There was a clamour out in the street, and it drew his attention.
“The reporters, Charles,” I prompted. “They’ve been out there all night.”
He looked at me bewildered: “Why?”
“Because you are news.”
Panic gripped his countenance: “Wilkie, you must drive them away before Kate arrives. They will unsettle her.”
I felt helpless in the face of his plea. For the briefest moment I considered getting my hands somehow on a gun and firing on those Grub Street vultures. Yet I knew that I had to tell him the truth.

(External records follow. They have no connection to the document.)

-- B-side helper: _next_break (Python's e = r - 1 may be -1; in Nat, r - 1 = 0 ≤ s clamps the same)
def nextBreak (pfx : List Int) (max_chars : Int) (s : Nat) : Nat :=
  if bisectR pfx (pfx.getD s 0 + max_chars) 0 pfx.length - 1 ≤ s then s + 1
  else bisectR pfx (pfx.getD s 0 + max_chars) 0 pfx.length - 1

lemma nextBreak_gt (pfx : List Int) (max_chars : Int) (s : Nat) :
    s < nextBreak pfx max_chars s := by
  unfold nextBreak
  split <;> omega

-- B-side helper: the prefix-building loop (state = (prefix, total))
def prefixStep (st : List Int × Int) (line : String) : List Int × Int :=
  (st.1 ++ [st.2 + PySem.Str.len line + 1], st.2 + PySem.Str.len line + 1)

def prefixSums (lines : List String) : List Int :=
  (lines.foldl prefixStep ([0], 0)).1

-- B-side helper: the chunk-emitting while-loop as recursion on the start index
def chunkFrom (lines : List String) (pfx : List Int) (max_chars : Int) (s : Nat) : List String :=
  if _h : s < lines.length then
    PySem.Str.join "\n"
        (PySem.List.slice lines (some (s : Int)) (some ((nextBreak pfx max_chars s : Nat) : Int))) ::
      chunkFrom lines pfx max_chars (nextBreak pfx max_chars s)
  else []
termination_by lines.length - s
decreasing_by have := nextBreak_gt pfx max_chars s; omega

def chunk_report_lines_py_alt (lines : List String) (max_chars : Int) : List String :=
  chunkFrom lines (prefixSums lines) max_chars 0

-- ===== PRECONDITION & SPEC =====
def Spec_chunk_report_lines_py (lines : List String) (max_chars : Int) (out : List String) : Prop := out = chunk_report_lines_py_alt lines max_chars
instance (lines : List String) (max_chars : Int) (out : List String) : Decidable (Spec_chunk_report_lines_py lines max_chars out) := by unfold Spec_chunk_report_lines_py; infer_instance

-- ===== CLAIM (what is proved, stated in full; the proofs are below) =====
def Claim_equal_chunk_report_lines_py : Prop := ∀ (lines : List String) (max_chars : Int), Dom_chunk_report_lines_py lines max_chars → Spec_chunk_report_lines_py lines max_chars (chunk_report_lines_py lines max_chars)

-- ===== LEMMAS AND PROOFS =====

-- the mathematical prefix sum: Psum lines i = sum over the first i lines of len+1
def Psum (lines : List String) (i : Nat) : Int :=
  ((lines.take i).map (fun l => PySem.Str.len l + 1)).sum

lemma Psum_zero (lines : List String) : Psum lines 0 = 0 := rfl

lemma Psum_succ (lines : List String) (i : Nat) (h : i < lines.length) :
    Psum lines (i + 1) = Psum lines i + (PySem.Str.len lines[i] + 1) := by
  unfold Psum
  simp only [List.map_take]
  rw [List.take_add_one, List.getElem?_map, List.getElem?_eq_getElem h]
  simp

lemma Psum_mono (lines : List String) {i j : Nat} (hij : i ≤ j) (hj : j ≤ lines.length) :
    Psum lines i ≤ Psum lines j := by
  induction j with
  | zero =>
    have h0 : i = 0 := by omega
    subst h0
    exact le_rfl
  | succ j ih =>
    rcases Nat.lt_or_ge i (j + 1) with hlt | hge
    · have h1 : Psum lines i ≤ Psum lines j := ih (by omega) (by omega)
      have h2 := Psum_succ lines j (by omega)
      have h3 : (0:Int) ≤ PySem.Str.len lines[j] := by simp [PySem.Str.len_eq]
      omega
    · have h0 : i = j + 1 := by omega
      subst h0
      exact le_rfl

-- structural description of the prefix list built by the fold
def psum : List String → Int → List Int
  | [], t => [t]
  | l :: ls, t => t :: psum ls (t + PySem.Str.len l + 1)

lemma foldl_prefixStep (ls : List String) :
    ∀ (acc : List Int) (t : Int), (ls.foldl prefixStep (acc ++ [t], t)).1 = acc ++ psum ls t := by
  induction ls with
  | nil => intro acc t; simp [psum]
  | cons l ls ih =>
    intro acc t
    have h1 : prefixStep (acc ++ [t], t) l
        = ((acc ++ [t]) ++ [t + PySem.Str.len l + 1], t + PySem.Str.len l + 1) := rfl
    simp only [List.foldl_cons, h1, ih (acc ++ [t]) (t + PySem.Str.len l + 1), psum]
    simp

lemma prefixSums_eq_psum (lines : List String) : prefixSums lines = psum lines 0 := by
  have := foldl_prefixStep lines [] 0
  simpa [prefixSums] using this

lemma psum_length (ls : List String) : ∀ t, (psum ls t).length = ls.length + 1 := by
  induction ls with
  | nil => intro t; rfl
  | cons l ls ih => intro t; simp [psum, ih]

lemma psum_getD (ls : List String) :
    ∀ (t : Int) (i : Nat), i ≤ ls.length → (psum ls t).getD i 0 = t + Psum ls i := by
  induction ls with
  | nil =>
    intro t i hi
    simp only [List.length_nil] at hi
    have h0 : i = 0 := by omega
    subst h0
    simp [psum, Psum]
  | cons l ls ih =>
    intro t i hi
    cases i with
    | zero => simp [psum, Psum]
    | succ i =>
      have h1 : Psum (l :: ls) (i + 1) = (PySem.Str.len l + 1) + Psum ls i := by
        unfold Psum
        simp [List.take_succ_cons]
      simp only [psum, List.getD_cons_succ]
      rw [ih (t + PySem.Str.len l + 1) i (by simpa using hi), h1]
      ring
-- pv_equiv track=rewrite | github.com/gavazquez/chirp_wouxun_uvr5_driver | kguv920pa.py | _freq_decode
-- ===== SOURCE A (Python) =====
-- def _freq_decode(in_freq, bytes=4):
--     out_freq = 0
--     for i in range(bytes*2):
--         out_freq += (in_freq & 0xF) * (10 ** i)
--         in_freq = in_freq >> 4
--     if bytes == 4:
--         return out_freq * 10
--     elif bytes == 2:
--         return out_freq * 100000
-- ===== SOURCE B (Python) =====
-- def _freq_decode(in_freq, bytes=4):
--     # Recursive byte-wise decode: each BCD byte holds two digits, so decode
--     # the low byte as a 0..99 pair and combine recursively in base 100,
--     # instead of looping over single nibbles with explicit 10**i powers.
--     def dec2(v, n):
--         if n == 0:
--             return 0
--         return (v & 0xF) + 10 * ((v >> 4) & 0xF) + 100 * dec2(v >> 8, n - 1)
--     if bytes == 4:
--         return dec2(in_freq, 4) * 10
--     if bytes == 2:
--         return dec2(in_freq, 2) * 100000
--     return None
-- ===== Notes on version B (the rewrite author's own statement) =====
-- stated objective: alternative
-- what changed: B replaces A's iterative per-nibble loop (which mutates a shifted copy of the input and weights each nibble by an explicit 10**i power) with a recursion over whole bytes: each step decodes one BCD byte as a two-digit 0..99 value and combines results in base 100, and decoding happens only inside the valid bytes==4/2 branches.
import Mathlib
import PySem

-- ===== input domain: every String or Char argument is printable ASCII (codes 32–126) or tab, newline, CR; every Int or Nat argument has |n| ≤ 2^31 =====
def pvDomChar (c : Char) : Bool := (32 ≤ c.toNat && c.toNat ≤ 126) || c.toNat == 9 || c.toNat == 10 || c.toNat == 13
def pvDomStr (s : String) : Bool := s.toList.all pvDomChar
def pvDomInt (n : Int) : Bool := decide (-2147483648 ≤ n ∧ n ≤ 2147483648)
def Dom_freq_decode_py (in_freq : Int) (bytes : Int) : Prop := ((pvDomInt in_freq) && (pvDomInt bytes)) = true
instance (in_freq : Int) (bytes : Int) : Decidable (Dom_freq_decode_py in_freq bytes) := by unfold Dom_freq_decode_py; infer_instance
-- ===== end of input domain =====

-- B decodes the value recursively one BCD byte (two digits) at a time, combining in base 100,
-- instead of A's iterative per-nibble loop with explicit 10^i powers (alternative decomposition, same cost).

-- ===== PORT A =====
-- loop state: (out_freq, in_freq); i ranges over range(bytes*2), whose elements are ≥ 0, so 10**i = 10 ^ i.toNat exactly
def freq_decode_py (in_freq : Int) (bytes : Int) : Option Int :=
  let st := (PySem.List.pyRange 0 (bytes * 2) 1).foldl
    (fun (st : Int × Int) (i : Int) =>
      (st.1 + (Int.land st.2 0xF) * (10 : Int) ^ i.toNat, st.2 >>> (4 : Nat)))
    (0, in_freq)
  if bytes = 4 then some (st.1 * 10)
  else if bytes = 2 then some (st.1 * 100000)
  else none

-- ===== PORT B =====
-- dec2 is only called with the literal counts 4 and 2, so its counter is a Nat
def pvDec2 (v : Int) : Nat → Int
  | 0 => 0
  | n + 1 => Int.land v 0xF + 10 * Int.land (v >>> (4 : Nat)) 0xF + 100 * pvDec2 (v >>> (8 : Nat)) n

def freq_decode_py_alt (in_freq : Int) (bytes : Int) : Option Int :=
  if bytes = 4 then some (pvDec2 in_freq 4 * 10)
  else if bytes = 2 then some (pvDec2 in_freq 2 * 100000)
  else none

-- ===== PRECONDITION & SPEC =====
def Spec_freq_decode_py (in_freq : Int) (bytes : Int) (out : Option Int) : Prop := out = freq_decode_py_alt in_freq bytes
instance (in_freq : Int) (bytes : Int) (out : Option Int) : Decidable (Spec_freq_decode_py in_freq bytes out) := by unfold Spec_freq_decode_py; infer_instance

-- ===== CLAIM (what is proved, stated in full; the proofs are below) =====
def Claim_equal_freq_decode_py : Prop := ∀ (in_freq : Int) (bytes : Int), Dom_freq_decode_py in_freq bytes → Spec_freq_decode_py in_freq bytes (freq_decode_py in_freq bytes)

-- ===== LEMMAS AND PROOFS =====

-- ===== VERDICT (by name: the statement is the Claim_ definition above) =====
theorem shift_shift (f : Int) (a b : Nat) : f >>> a >>> b = f >>> (a + b) :=
  (Int.shiftRight_add f a b).symm

theorem agree8 (f : Int) :
    ((PySem.List.pyRange 0 (8 : Int) 1).foldl
      (fun (st : Int × Int) (i : Int) =>
        (st.1 + (Int.land st.2 0xF) * (10 : Int) ^ i.toNat, st.2 >>> (4 : Nat)))
      (0, f)).1 = pvDec2 f 4 := by
  have hr : PySem.List.pyRange 0 (8 : Int) 1 = [0,1,2,3,4,5,6,7] := by decide
  rw [hr]
  simp [List.foldl, pvDec2, shift_shift]
  ring_nf

theorem agree4 (f : Int) :
    ((PySem.List.pyRange 0 (4 : Int) 1).foldl
      (fun (st : Int × Int) (i : Int) =>
        (st.1 + (Int.land st.2 0xF) * (10 : Int) ^ i.toNat, st.2 >>> (4 : Nat)))
      (0, f)).1 = pvDec2 f 2 := by
  have hr : PySem.List.pyRange 0 (4 : Int) 1 = [0,1,2,3] := by decide
  rw [hr]
  simp [List.foldl, pvDec2, shift_shift]
  ring_nf

theorem freq_decode_py_eq (in_freq bytes : Int) :
    freq_decode_py in_freq bytes = freq_decode_py_alt in_freq bytes := by
  unfold freq_decode_py freq_decode_py_alt
  by_cases h4 : bytes = 4
  · subst h4; norm_num; exact agree8 in_freq
  · by_cases h2 : bytes = 2
    · subst h2; norm_num; exact agree4 in_freq
    · simp [h4, h2]

theorem freq_decode_py_spec : Claim_equal_freq_decode_py := by
  intro f b _
  unfold Spec_freq_decode_py
  exact freq_decode_py_eq f b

“There is only one way that they will be persuaded to retire.”
His tired eyes looked at me uncomprehending.
“They must have a statement from you. You are the reason they are here. You are the only one who can satisfy them. If you ask them to leave, they will go. They have been out there all night, waiting.”
“For me?” he spoke the words as if he hadn’t slept in weeks.
“For you.” The Inimitable, that cruel sarcastic phrase crossed my mind.
Lemon returned. “What is it?” he asked me upon observing Dickens’s new agitation.
Dickens’s eyes darted back and forth between the two of us. “I feel like a ship that has hit a rock,” he finally said, “stove in and at the mercy of the storm.” He stopped and gazed at us for long seconds. “You surely are the best of friends,” he finally said. “I shall never forget how you have sat up with me this night.”
With that, he stepped into the foyer and moved to the door.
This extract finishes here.